• [YOUR INSTRUCTIONS] Your answer should be every line from the records that contains "swollen".

• [RECORDS FOR THE EXERCISE]
══════
-- pv_equiv track=rewrite | github.com/yguo005/medgemma_chatbot | app/conversation_manager.py | _extract_symptom_type
-- ===== SOURCE A (Python) =====
-- def _extract_symptom_type(symptoms: str) -> str:
--     """Extract the main symptom type from description"""
--     symptoms_lower = symptoms.lower()
--
--     if 'pain' in symptoms_lower:
--         if any(word in symptoms_lower for word in ['knee', 'leg', 'joint']):
--             return 'knee pain'
--         elif any(word in symptoms_lower for word in ['head', 'headache']):
--             return 'headache'
--         elif any(word in symptoms_lower for word in ['back']):
--             return 'back pain'
--         else:
--             return 'pain'
--     elif any(word in symptoms_lower for word in ['swelling', 'swollen']):
--         return 'swelling'
--     elif any(word in symptoms_lower for word in ['rash', 'skin']):
--         return 'skin condition'
--     else:
--         return 'symptoms'
-- ===== SOURCE B (Python) =====
-- KEYWORDS = ('pain', 'knee', 'leg', 'joint', 'head', 'back',
--             'swelling', 'swollen', 'rash', 'skin')
--
-- def _extract_symptom_type(symptoms: str) -> str:
--     """Single scan over text positions collecting every keyword found,
--     then classify from the flag set ('headache' in text implies 'head')."""
--     sl = symptoms.lower()
--     found = set()
--     for i in range(len(sl) + 1):
--         for w in KEYWORDS:
--             if sl.startswith(w, i):
--                 found.add(w)
--     if 'pain' in found:
--         if 'knee' in found or 'leg' in found or 'joint' in found:
--             return 'knee pain'
--         if 'head' in found:
--             return 'headache'
--         if 'back' in found:
--             return 'back pain'
--         return 'pain'
--     if 'swelling' in found or 'swollen' in found:
--         return 'swelling'
--     if 'rash' in found or 'skin' in found:
--         return 'skin condition'
--     return 'symptoms'
-- ===== Notes on version B (the rewrite author's own statement) =====
-- stated objective: alternative
-- what changed: Replaces per-keyword substring searches in a nested if/elif chain with a single scan over the text's positions that builds the set of all keywords occurring, then classifies from those precomputed flags (the 'headache' test collapses into the 'head' flag).
import Mathlib
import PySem

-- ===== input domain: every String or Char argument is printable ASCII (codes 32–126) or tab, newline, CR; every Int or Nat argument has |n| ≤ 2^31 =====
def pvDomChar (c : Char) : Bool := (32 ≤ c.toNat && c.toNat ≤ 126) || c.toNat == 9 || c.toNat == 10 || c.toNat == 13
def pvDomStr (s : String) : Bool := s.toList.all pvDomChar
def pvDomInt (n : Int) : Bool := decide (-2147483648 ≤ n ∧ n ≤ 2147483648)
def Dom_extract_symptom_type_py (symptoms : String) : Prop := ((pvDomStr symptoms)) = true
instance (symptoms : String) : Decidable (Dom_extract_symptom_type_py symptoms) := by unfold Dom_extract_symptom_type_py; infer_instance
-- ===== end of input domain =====

-- B replaces the per-keyword substring searches of A's if/elif chain by ONE scan over the
-- text's positions collecting the set of keywords that occur, then classifies from those flags.

-- ===== PORT A =====
def extract_symptom_type_py (symptoms : String) : String :=
  let sl := PySem.Str.lower symptoms
  if PySem.Str.isIn "pain" sl then
    if ["knee", "leg", "joint"].any (fun w => PySem.Str.isIn w sl) then "knee pain"
    else if ["head", "headache"].any (fun w => PySem.Str.isIn w sl) then "headache"
    else if ["back"].any (fun w => PySem.Str.isIn w sl) then "back pain"
    else "pain"
  else if ["swelling", "swollen"].any (fun w => PySem.Str.isIn w sl) then "swelling"
  else if ["rash", "skin"].any (fun w => PySem.Str.isIn w sl) then "skin condition"
  else "symptoms"

-- ===== PORT B =====
-- the module constant KEYWORDS of Source B
def pvKeywords : List String :=
  ["pain", "knee", "leg", "joint", "head", "back", "swelling", "swollen", "rash", "skin"]

-- the double loop of Source B: for i in range(len(sl)+1): for w in KEYWORDS: if sl.startswith(w, i): found.add(w)
-- (sl.startswith(w, i) with 0 ≤ i ≤ len(sl) is exactly: w.toList is a prefix of (sl.toList).drop i)
def pvScan (cs : List Char) : PySem.Set String :=
  (List.range (cs.length + 1)).foldl
    (fun acc i =>
      pvKeywords.foldl
        (fun a w => if PySem.Chars.startswith (cs.drop i) w.toList then PySem.Set.add a w else a)
        acc)
    PySem.Set.empty

def extract_symptom_type_py_alt (symptoms : String) : String :=
  let found := pvScan (PySem.Str.lower symptoms).toList
  if found.contains "pain" then
    if found.contains "knee" || found.contains "leg" || found.contains "joint" then "knee pain"
    else if found.contains "head" then "headache"
    else if found.contains "back" then "back pain"
    else "pain"
  else if found.contains "swelling" || found.contains "swollen" then "swelling"
  else if found.contains "rash" || found.contains "skin" then "skin condition"
  else "symptoms"

-- ===== PRECONDITION & SPEC =====
def Spec_extract_symptom_type_py (symptoms : String) (out : String) : Prop := out = extract_symptom_type_py_alt symptoms
instance (symptoms : String) (out : String) : Decidable (Spec_extract_symptom_type_py symptoms out) := by unfold Spec_extract_symptom_type_py; infer_instance

-- ===== CLAIM (what is proved, stated in full; the proofs are below) =====
def Claim_equal_extract_symptom_type_py : Prop := ∀ (symptoms : String), Dom_extract_symptom_type_py symptoms → Spec_extract_symptom_type_py symptoms (extract_symptom_type_py symptoms)

-- ===== LEMMAS AND PROOFS =====

-- membership in the inner fold over keywords
lemma mem_inner (cs : List Char) (ws : List String) (acc : PySem.Set String) (y : String) :
    y ∈ ws.foldl (fun a w => if PySem.Chars.startswith cs w.toList then PySem.Set.add a w else a) acc ↔
      y ∈ acc ∨ (y ∈ ws ∧ PySem.Chars.startswith cs y.toList = true) := by
  induction ws generalizing acc with
  | nil => simp
  | cons w ws ih =>
    simp only [List.foldl_cons, List.mem_cons]
    rw [ih]
    by_cases h : PySem.Chars.startswith cs w.toList = true
    · rw [if_pos h]
      rw [PySem.Set.mem_add]
      constructor
      · rintro ((hy | rfl) | ⟨hm, hs⟩)
        · exact Or.inl hy
        · exact Or.inr ⟨Or.inl rfl, h⟩
        · exact Or.inr ⟨Or.inr hm, hs⟩
      · rintro (hy | ⟨(rfl | hm), hs⟩)
        · exact Or.inl (Or.inl hy)
        · exact Or.inl (Or.inr rfl)
        · exact Or.inr ⟨hm, hs⟩
    · rw [if_neg h]
      constructor
      · rintro (hy | ⟨hm, hs⟩)
        · exact Or.inl hy
        · exact Or.inr ⟨Or.inr hm, hs⟩
      · rintro (hy | ⟨(rfl | hm), hs⟩)
        · exact Or.inl hy
        · exact absurd hs h
        · exact Or.inr ⟨hm, hs⟩

-- membership in the outer fold over positions
lemma mem_outer (cs : List Char) (is : List Nat) (acc : PySem.Set String) (y : String) :
    y ∈ is.foldl
        (fun acc i =>
          pvKeywords.foldl
            (fun a w => if PySem.Chars.startswith (cs.drop i) w.toList then PySem.Set.add a w else a)
            acc)
        acc ↔
      y ∈ acc ∨ ∃ i ∈ is, y ∈ pvKeywords ∧ PySem.Chars.startswith (cs.drop i) y.toList = true := by
  induction is generalizing acc with
  | nil => simp
  | cons i is ih =>
    simp only [List.foldl_cons, List.mem_cons]
    rw [ih, mem_inner]
    constructor
    · rintro ((hy | ⟨hm, hs⟩) | ⟨j, hj, hm, hs⟩)
      · exact Or.inl hy
      · exact Or.inr ⟨i, Or.inl rfl, hm, hs⟩
      · exact Or.inr ⟨j, Or.inr hj, hm, hs⟩
    · rintro (hy | ⟨j, (rfl | hj), hm, hs⟩)
      · exact Or.inl (Or.inl hy)
      · exact Or.inl (Or.inr ⟨hm, hs⟩)
      · exact Or.inr ⟨j, hj, hm, hs⟩

lemma mem_pvScan (cs : List Char) (y : String) :
    y ∈ pvScan cs ↔ y ∈ pvKeywords ∧ PySem.Chars.isIn y.toList cs = true := by
  unfold pvScan
  rw [mem_outer]
  simp only [PySem.Set.empty, List.not_mem_nil, false_or, List.mem_range]
  constructor
  · rintro ⟨i, _, hm, hs⟩
    refine ⟨hm, (PySem.Chars.exists_prefix_drop_iff_isIn _ _).mp ⟨i, (PySem.Chars.startswith_iff _ _).mp hs⟩⟩
  · rintro ⟨hm, hin⟩
    obtain ⟨j, hj⟩ := (PySem.Chars.exists_prefix_drop_iff_isIn _ _).mpr hin
    refine ⟨min j cs.length, by omega, hm, (PySem.Chars.startswith_iff _ _).mpr ?_⟩
    by_cases h : j ≤ cs.length
    · simpa [Nat.min_eq_left h] using hj
    · have h1 : cs.drop j = [] := List.drop_eq_nil_of_le (by omega)
      have h2 : cs.drop (min j cs.length) = [] := List.drop_eq_nil_of_le (by omega)
      rw [h2]; rw [h1] at hj; exact hj

lemma contains_pvScan (s : String) (w : String) (hw : w ∈ pvKeywords) :
    (pvScan s.toList).contains w = PySem.Str.isIn w s := by
  cases hb : PySem.Str.isIn w s with
  | true =>
    exact (PySem.Set.contains_iff _ _).mpr ((mem_pvScan _ _).mpr
      ⟨hw, (PySem.Chars.isIn_iff_infix _ _).mpr ((PySem.Str.isIn_iff_infix _ _).mp hb)⟩)
  | false =>
    rw [Bool.eq_false_iff]
    intro hc
    have := ((mem_pvScan _ _).mp ((PySem.Set.contains_iff _ _).mp hc)).2
    have := (PySem.Str.isIn_iff_infix _ _).mpr ((PySem.Chars.isIn_iff_infix _ _).mp this)
    rw [hb] at this
    exact Bool.false_ne_true this

-- 'headache' in sl implies 'head' in sl, so A's second test equals the 'head' flag alone
lemma head_or_headache (sl : String) :
    (PySem.Str.isIn "head" sl || PySem.Str.isIn "headache" sl) = PySem.Str.isIn "head" sl := by
  cases h2 : PySem.Str.isIn "headache" sl with
  | false => simp
  | true =>
    have hinf : ("head".toList) <:+: sl.toList :=
      List.IsInfix.trans (l₂ := "headache".toList) (by decide) ((PySem.Str.isIn_iff_infix _ _).mp h2)
    simp only [Bool.or_true]
    exact ((PySem.Str.isIn_iff_infix _ _).mpr hinf).symm


-- ===== VERDICT (by name: the statement is the Claim_ definition above) =====
theorem extract_symptom_type_py_spec : Claim_equal_extract_symptom_type_py := by
  intro s _
  unfold Spec_extract_symptom_type_py extract_symptom_type_py extract_symptom_type_py_alt
  simp only [List.any_cons, List.any_nil, Bool.or_false]
  rw [contains_pvScan _ "pain" (by decide), contains_pvScan _ "knee" (by decide),
      contains_pvScan _ "leg" (by decide), contains_pvScan _ "joint" (by decide),
      contains_pvScan _ "head" (by decide), contains_pvScan _ "back" (by decide),
      contains_pvScan _ "swelling" (by decide), contains_pvScan _ "swollen" (by decide),
      contains_pvScan _ "rash" (by decide), contains_pvScan _ "skin" (by decide),
      head_or_headache, Bool.or_assoc]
══════
• [EXERCISE RESPONSE]
--     elif any(word in symptoms_lower for word in ['swelling', 'swollen']):
--             'swelling', 'swollen', 'rash', 'skin')
--     if 'swelling' in found or 'swollen' in found:
  else if ["swelling", "swollen"].any (fun w => PySem.Str.isIn w sl) then "swelling"
  ["pain", "knee", "leg", "joint", "head", "back", "swelling", "swollen", "rash", "skin"]
  else if found.contains "swelling" || found.contains "swollen" then "swelling"
      contains_pvScan _ "swelling" (by decide), contains_pvScan _ "swollen" (by decide),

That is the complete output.